Resuming from a Checkpoint
Load the checkpoint and restore each piece of state. Move the model to the device before continuing.
checkpoint = torch.load('models/checkpoint.pth')
model.load_state_dict(checkpoint['model_state_dict'])
optimizer.load_state_dict(checkpoint['optimizer_state_dict'])
start_epoch = checkpoint['epoch'] + 1 # resume on the next epoch
model.to(device)
model.train()
for epoch in range(start_epoch, epochs):
# continue the training loop as before
...
For inference only, you can save just the model weights with torch.save(model.state_dict(), 'models/model.pth') and load them with model.load_state_dict(torch.load('models/model.pth')).
Early Stopping
Early stopping halts training once validation performance stops improving, which prevents overfitting and avoids wasting compute on epochs that no longer help. The idea is to track the best validation loss and count how many epochs have passed without improvement. Once that count exceeds a set patience, stop.

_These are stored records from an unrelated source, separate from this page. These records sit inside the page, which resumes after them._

-- pv_equiv track=rewrite | github.com/CryptoPrism-io/instagram-automation-research | src/examples/content_creators/post_scheduler.py | _generate_timing_recommendations
-- ===== SOURCE A (Python) =====
-- from typing import Dict, List, Any
--
-- def _generate_timing_recommendations(sorted_hours: List) -> List[str]:
--     """Generate timing recommendations based on analysis"""
--     recommendations = []
--
--     if sorted_hours:
--         best_hour = sorted_hours[0][0]
--         recommendations.append(f"Best performing hour: {best_hour}:00")
--
--         # Group by time periods
--         morning_hours = [h for h, _ in sorted_hours if 6 <= h <= 11]
--         afternoon_hours = [h for h, _ in sorted_hours if 12 <= h <= 17]
--         evening_hours = [h for h, _ in sorted_hours if 18 <= h <= 23]
--
--         if morning_hours:
--             recommendations.append(f"Best morning time: {morning_hours[0]}:00")
--         if afternoon_hours:
--             recommendations.append(f"Best afternoon time: {afternoon_hours[0]}:00")
--         if evening_hours:
--             recommendations.append(f"Best evening time: {evening_hours[0]}:00")
--
--     return recommendations
-- ===== SOURCE B (Python) =====
-- def _generate_timing_recommendations(sorted_hours):
--     """Single forward pass: remember the first hour seen in each of the
--     morning/afternoon/evening bands instead of building three filtered lists."""
--     if not sorted_hours:
--         return []
--     morning = afternoon = evening = None
--     for h, _ in sorted_hours:
--         if morning is None and 6 <= h <= 11:
--             morning = h
--         elif afternoon is None and 12 <= h <= 17:
--             afternoon = h
--         elif evening is None and 18 <= h <= 23:
--             evening = h
--     recs = [f"Best performing hour: {sorted_hours[0][0]}:00"]
--     if morning is not None:
--         recs.append(f"Best morning time: {morning}:00")
--     if afternoon is not None:
--         recs.append(f"Best afternoon time: {afternoon}:00")
--     if evening is not None:
--         recs.append(f"Best evening time: {evening}:00")
--     return recs
-- ===== Notes on version B (the rewrite author's own statement) =====
-- stated objective: alternative
-- what changed: Replaces A's three full filtered-list comprehensions over sorted_hours by one forward pass that keeps first-seen morning/afternoon/evening slots (Option-valued), appending the recommendation strings afterwards.
import Mathlib
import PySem

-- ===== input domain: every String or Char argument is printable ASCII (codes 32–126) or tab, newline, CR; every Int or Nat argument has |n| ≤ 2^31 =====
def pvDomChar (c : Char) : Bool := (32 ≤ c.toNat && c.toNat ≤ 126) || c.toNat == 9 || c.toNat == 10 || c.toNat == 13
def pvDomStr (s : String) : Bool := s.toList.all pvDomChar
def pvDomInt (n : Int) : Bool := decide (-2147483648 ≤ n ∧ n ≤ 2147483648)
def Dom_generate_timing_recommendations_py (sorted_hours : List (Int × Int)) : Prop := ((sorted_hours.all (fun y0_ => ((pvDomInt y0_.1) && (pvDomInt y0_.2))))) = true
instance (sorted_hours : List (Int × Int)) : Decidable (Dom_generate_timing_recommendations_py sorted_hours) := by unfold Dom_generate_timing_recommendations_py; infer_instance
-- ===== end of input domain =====

-- B replaces A's three filtered-list passes with one forward loop keeping first-seen band slots (objective: alternative decomposition, same O(n) cost).

-- ===== PORT A =====
def generate_timing_recommendations_py (sorted_hours : List (Int × Int)) : List String :=
  let recommendations : List String := []
  match sorted_hours with
  | [] => recommendations
  | (best_hour, _) :: _ =>
    let recommendations := recommendations ++ ["Best performing hour: " ++ PySem.Int.toStr best_hour ++ ":00"]
    let morning_hours := (sorted_hours.filter (fun p => decide (6 ≤ p.1) && decide (p.1 ≤ 11))).map Prod.fst
    let afternoon_hours := (sorted_hours.filter (fun p => decide (12 ≤ p.1) && decide (p.1 ≤ 17))).map Prod.fst
    let evening_hours := (sorted_hours.filter (fun p => decide (18 ≤ p.1) && decide (p.1 ≤ 23))).map Prod.fst
    let recommendations := match morning_hours with
      | [] => recommendations
      | h :: _ => recommendations ++ ["Best morning time: " ++ PySem.Int.toStr h ++ ":00"]
    let recommendations := match afternoon_hours with
      | [] => recommendations
      | h :: _ => recommendations ++ ["Best afternoon time: " ++ PySem.Int.toStr h ++ ":00"]
    match evening_hours with
    | [] => recommendations
    | h :: _ => recommendations ++ ["Best evening time: " ++ PySem.Int.toStr h ++ ":00"]

-- ===== PORT B =====
-- the single forward pass of Source B: first-seen slot per band
def pvSlots : List (Int × Int) → Option Int → Option Int → Option Int → (Option Int × Option Int × Option Int)
  | [], m, a, e => (m, a, e)
  | (h, _) :: rest, m, a, e =>
    if m = none ∧ 6 ≤ h ∧ h ≤ 11 then pvSlots rest (some h) a e
    else if a = none ∧ 12 ≤ h ∧ h ≤ 17 then pvSlots rest m (some h) e
    else if e = none ∧ 18 ≤ h ∧ h ≤ 23 then pvSlots rest m a (some h)
    else pvSlots rest m a e

def generate_timing_recommendations_py_alt (sorted_hours : List (Int × Int)) : List String :=
  match sorted_hours with
  | [] => []
  | (best, _) :: _ =>
    let slots := pvSlots sorted_hours none none none
    let recs := ["Best performing hour: " ++ PySem.Int.toStr best ++ ":00"]
    let recs := match slots.1 with
      | none => recs
      | some h => recs ++ ["Best morning time: " ++ PySem.Int.toStr h ++ ":00"]
    let recs := match slots.2.1 with
      | none => recs
      | some h => recs ++ ["Best afternoon time: " ++ PySem.Int.toStr h ++ ":00"]
    match slots.2.2 with
    | none => recs
    | some h => recs ++ ["Best evening time: " ++ PySem.Int.toStr h ++ ":00"]

-- ===== PRECONDITION & SPEC =====
def Spec_generate_timing_recommendations_py (sorted_hours : List (Int × Int)) (out : List String) : Prop := out = generate_timing_recommendations_py_alt sorted_hours
instance (sorted_hours : List (Int × Int)) (out : List String) : Decidable (Spec_generate_timing_recommendations_py sorted_hours out) := by unfold Spec_generate_timing_recommendations_py; infer_instance

-- ===== CLAIM (what is proved, stated in full; the proofs are below) =====
def Claim_equal_generate_timing_recommendations_py : Prop := ∀ (sorted_hours : List (Int × Int)), Dom_generate_timing_recommendations_py sorted_hours → Spec_generate_timing_recommendations_py sorted_hours (generate_timing_recommendations_py sorted_hours)

-- ===== LEMMAS AND PROOFS =====

-- the first element of each band in the list, as an Option (what A's "morning_hours[0] if nonempty" extracts)
def pvFirstBand (lo hi : Int) (xs : List (Int × Int)) : Option Int :=
  (xs.find? (fun p => decide (lo ≤ p.1) && decide (p.1 ≤ hi))).map Prod.fst

theorem pvFirstBand_cons (lo hi h t : Int) (rest : List (Int × Int)) :
    pvFirstBand lo hi ((h, t) :: rest) =
      if lo ≤ h ∧ h ≤ hi then some h else pvFirstBand lo hi rest := by
  simp only [pvFirstBand, List.find?_cons]
  by_cases hb : lo ≤ h ∧ h ≤ hi
  · simp [hb]
  · rcases not_and_or.mp hb with hc | hc <;> simp [hc]

set_option maxHeartbeats 2000000 in
theorem pvSlots_spec (xs : List (Int × Int)) : ∀ m a e, pvSlots xs m a e =
    (m.or (pvFirstBand 6 11 xs), a.or (pvFirstBand 12 17 xs), e.or (pvFirstBand 18 23 xs)) := by
  induction xs with
  | nil => intro m a e; simp [pvSlots, pvFirstBand]
  | cons p rest ih =>
    obtain ⟨h, t⟩ := p
    intro m a e
    simp only [pvSlots, ih, pvFirstBand_cons]
    clear ih
    by_cases h1 : 6 ≤ h ∧ h ≤ 11 <;> by_cases h2 : 12 ≤ h ∧ h ≤ 17 <;> by_cases h3 : 18 ≤ h ∧ h ≤ 23 <;>
      first
      | omega
      | (cases m <;> cases a <;> cases e <;> split_ifs <;> simp_all [Option.or])

theorem head?_filter_map (q : Int × Int → Bool) (ys : List (Int × Int)) :
    ((ys.filter q).map Prod.fst).head? = (ys.find? q).map Prod.fst := by
  induction ys with
  | nil => rfl
  | cons p rest ih =>
    by_cases hq : q p <;> simp [hq, ih]

theorem match_list_head? (l : List Int) (r : List String) (g : Int → String) :
    (match l with | [] => r | h :: _ => r ++ [g h]) =
    (match l.head? with | none => r | some h => r ++ [g h]) := by
  cases l <;> rfl

-- ===== VERDICT (by name: the statement is the Claim_ definition above) =====
theorem generate_timing_recommendations_py_spec : Claim_equal_generate_timing_recommendations_py := by
  intro xs _
  unfold Spec_generate_timing_recommendations_py
  cases xs with
  | nil => rfl
  | cons p rest =>
    obtain ⟨h, t⟩ := p
    simp only [generate_timing_recommendations_py, generate_timing_recommendations_py_alt,
      pvSlots_spec, Option.none_or, List.nil_append]
    rw [match_list_head?, match_list_head?, match_list_head?,
      head?_filter_map, head?_filter_map, head?_filter_map]
    rfl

best_val_loss = float('inf')
patience = 5 # epochs to wait after the last improvement
patience_counter = 0
for epoch in range(epochs):
# ---- training loop (as above) ----
model.train()
for x_train, y_train in train_loader:
x_train, y_train = x_train.to(device), y_train.to(device)
predicted = model(x_train)
optimizer.zero_grad()
loss = loss_fn(predicted, y_train.reshape(-1,1))
loss.backward()
optimizer.step()
# ---- validation loop ----
model.eval()
val_loss = 0
with torch.no_grad():
for x_val, y_val in val_loader:
x_val, y_val = x_val.to(device), y_val.to(device)
predicted = model(x_val)
val_loss += loss_fn(predicted, y_val.reshape(-1,1)).item()
val_loss /= len(val_loader)
# ---- early stopping check ----
if val_loss < best_val_loss:
best_val_loss = val_loss
patience_counter = 0
torch.save(model.state_dict(), 'models/best_model.pth') # save the best model
else:
patience_counter += 1
if patience_counter >= patience:
print(f"Early stopping at epoch {epoch+1}")
break
Early stopping pairs naturally with checkpointing: save the model whenever validation loss improves, so that the saved copy is always your best model rather than the last one trained.